Трудность вопроса (точнее, ответа на вопрос) о пересечениях и общих методах в том, что кино и поэзия многое заимствовали друг у друга. Например, принцип монтажа, смена планов. Все это уже вошло в арсенал поэзии… По-видимому, общее в том, что каждое из искусств своими специфичными средствами стремится представить или указать на границы этих средств, обозначить предел их могущества. В поэзии – это «внесловесное», в оптических медиа – то, что выходит за пределы «зримого», а в кино – еще и «слышимого». Некий телесный, чувственный, ментальный опыт, возможно, не индивидуальный, а доиндивидуальный, даже коллективный, располагающийся на границе языка, индивидуации, наших возможностей представления и артикуляции. Мышление всякий раз нащупывает эту границу, чтобы, может быть, ужаснуться – и все-таки идти дальше. «Дальше» не обязательно в прогрессистском смысле; есть великие архаисты, великие консерваторы в искусстве и философии, для которых «дальше» значит не «вперед», а куда-то в другую сторону, в другое время, точнее, в другой режим темпоральности. Таким «архаистом-новатором» был Тарковский, он жил в эсхатологической темпоральности, во времени конца, когда «проходит образ мира сего». В поздних его фильмах, особенно в «Жертвоприношении», мы чувствуем, что кинематографических средств ему мало, что он ненавидит кино, и пленка как будто вспучивается от этой ненависти, как пучится сама тектоника острова Готланд.

Алексей Тютькин: Я думаю, что важно подчеркнуть развитие поэзии и кино, пусть и структурированных субъективностю автора, но освобождающихся от внешних нормализующих правил. Несомненно, наряду с более свободными практиками существуют и те, которые полностью укоренены в нормативности, но для меня такое освобождение важно потому, что, как мне кажется, поэзия и кино приближаются к процессу мышления. Возможно ли такое крайнее освобождение, когда кино станет экранизацией мышления, когда письмо будет неотделимо от мысли?
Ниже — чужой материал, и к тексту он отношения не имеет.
-- pv_equiv track=rewrite | github.com/MrBrasilMan/iMuffin | parser.py | rm_p
-- ===== SOURCE A (Python) =====
-- def rm_p(toparse):
--   #Turn into list
--   list_parse = list(toparse)
--   #We want to add all text not in <>
--   #Style and script info will still show, but that is a problem for another time
--   add_to_string = True
--   #The string to return
--   toreturn = ""
--   #For all chars in html body
--   for letter in list_parse:
--     #If within <> then ingnore
--     if letter == ">":
--       add_to_string = True
--     elif letter == "<":
--       add_to_string = False
--     #Add chars if add to string is true (will ingore > because exception)
--     elif add_to_string == True and letter != ">":
--       toreturn = toreturn + letter
--   return toreturn
-- ===== SOURCE B (Python) =====
-- import re
--
-- _TAG = re.compile(r'<[^>]*>?')
--
-- def rm_p(toparse):
--   # Delete every '<'...'>' tag (or '<' to end of string if unclosed),
--   # then drop stray '>' characters that appear outside any tag.
--   return _TAG.sub('', toparse).replace('>', '')
-- ===== Notes on version B (the rewrite author's own statement) =====
-- stated objective: faster
-- what changed: Replaces the hand-written char-by-char boolean-state scan with quadratic string concatenation by a regex substitution deleting each '<'...'>' tag (unclosed '<' to end of string) followed by removal of stray '>' characters.
import Mathlib
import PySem

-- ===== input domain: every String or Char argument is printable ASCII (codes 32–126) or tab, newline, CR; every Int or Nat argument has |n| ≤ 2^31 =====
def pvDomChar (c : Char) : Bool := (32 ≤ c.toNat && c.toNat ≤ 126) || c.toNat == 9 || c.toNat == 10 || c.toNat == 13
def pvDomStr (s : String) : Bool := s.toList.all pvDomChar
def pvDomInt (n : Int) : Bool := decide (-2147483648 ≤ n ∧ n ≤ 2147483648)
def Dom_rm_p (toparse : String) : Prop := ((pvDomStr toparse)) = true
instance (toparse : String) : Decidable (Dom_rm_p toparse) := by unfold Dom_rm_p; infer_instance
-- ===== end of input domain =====

-- B replaces A's boolean-state character scan by tag deletion (regex '<[^>]*>?') plus removal of stray '>' — idiomatic, same result.

-- ===== PORT A =====
-- A: scan chars with a boolean flag, appending kept chars to the accumulated string.
def rm_p (toparse : String) : String :=
  let list_parse := toparse.toList
  (list_parse.foldl
    (fun (st : Bool × String) letter =>
      if letter = '>' then (true, st.2)
      else if letter = '<' then (false, st.2)
      else if st.1 = true ∧ letter ≠ '>' then (st.1, st.2 ++ String.ofList [letter])
      else st)
    (true, "")).2

-- ===== PORT B =====
-- Hand port of the regex r'<[^>]*>?': delete from each '<' through the next '>' inclusive
-- (or to end of string if unclosed); exact for this pattern on all inputs.
mutual
def rmTagsSkip : List Char → List Char
  | [] => []
  | c :: cs => if c = '<' then rmTagsIn cs else c :: rmTagsSkip cs
def rmTagsIn : List Char → List Char
  | [] => []
  | c :: cs => if c = '>' then rmTagsSkip cs else rmTagsIn cs
end

-- then .replace('>', '') : drop remaining '>' characters.
def rm_p_alt (toparse : String) : String :=
  String.ofList ((rmTagsSkip toparse.toList).filter (fun c => c ≠ '>'))

-- ===== PRECONDITION & SPEC =====
def Spec_rm_p (toparse : String) (out : String) : Prop := out = rm_p_alt toparse
instance (toparse : String) (out : String) : Decidable (Spec_rm_p toparse out) := by unfold Spec_rm_p; infer_instance

-- ===== CLAIM (what is proved, stated in full; the proofs are below) =====
def Claim_equal_rm_p : Prop := ∀ (toparse : String), Dom_rm_p toparse → Spec_rm_p toparse (rm_p toparse)

-- ===== LEMMAS AND PROOFS =====

-- abbreviation for A's fold step (proof-local)
def rmStep (st : Bool × String) (letter : Char) : Bool × String :=
  if letter = '>' then (true, st.2)
  else if letter = '<' then (false, st.2)
  else if st.1 = true ∧ letter ≠ '>' then (st.1, st.2 ++ String.ofList [letter])
  else st

theorem rm_p_loop (l : List Char) :
    (∀ acc : String, ((l.foldl rmStep (true, acc)).2).toList
        = acc.toList ++ (rmTagsSkip l).filter (fun c => c ≠ '>'))
    ∧ (∀ acc : String, ((l.foldl rmStep (false, acc)).2).toList
        = acc.toList ++ (rmTagsIn l).filter (fun c => c ≠ '>')) := by
  induction l with
  | nil => simp [rmTagsSkip, rmTagsIn]
  | cons c cs ih =>
    constructor <;> intro acc
    · by_cases h1 : c = '>'
      · subst h1
        simpa [rmTagsSkip, List.foldl_cons, rmStep] using ih.1 acc
      · by_cases h2 : c = '<'
        · subst h2
          simpa [rmTagsSkip, List.foldl_cons, rmStep] using ih.2 acc
        · have := ih.1 (acc ++ String.ofList [c])
          simp [rmTagsSkip, List.foldl_cons, rmStep, h1, h2, this]
    · by_cases h1 : c = '>'
      · subst h1
        simpa [rmTagsIn, List.foldl_cons, rmStep] using ih.1 acc
      · have := ih.2 acc
        simp [rmTagsIn, List.foldl_cons, rmStep, h1, this]

-- ===== VERDICT (by name: the statement is the Claim_ definition above) =====
theorem rm_p_spec : Claim_equal_rm_p := by
  intro toparse _
  unfold Spec_rm_p rm_p rm_p_alt
  have h := (rm_p_loop toparse.toList).1 ""
  apply String.toList_injective
  simpa [rmStep] using h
Александр Скидан: Мышление – это дисциплина и определенная логика. Применительно к возможностям искусства я бы говорил, скорее, о работе сознания. Сознание «шире» мышления, оно включает в себя перцепции и аффекты, память и бессознательные влечения, ассоциации и мгновенные реакции на разного рода импульсы, как внешние, так и внутренние, которые не всегда поддаются рефлексии. Сознание можно уподобить накопителю данных, а мышление – обработке и систематизации этого материала. Поэзия и проза начала XX века стремились представить реальную работу сознания, а не мышления (Гертруда Стайн, Джойс, Пруст, заумь, автоматическое письмо сюрреалистов, обэриуты…). Я по старинке считаю, что мышление – в сильном смысле слова – дело философии, а не искусства. Это не значит, что искусство не мыслит, мыслит, конечно, но по-другому. Здесь очень важен опыт Арто, который говорил о «невозможности мысли», о мысли как о «спазме выкидыша» и «немощи». Для него эта мучительная, физически изнуряющая «немощь» каким-то загадочным образом связана с сущностью поэзии, ее тайной. В эссе, посвященном Арто, Бланшо формулирует эту болезненную связь так: «Поэзия неотрывна от невозможности мысли, которая и составляет мысль». Философия XX века, надо отдать ей должное, не прошла мимо этого опыта, отсюда и ее асистематичность (по сравнению с немецкой классической традицией, долгое время являвшейся образцом философствования).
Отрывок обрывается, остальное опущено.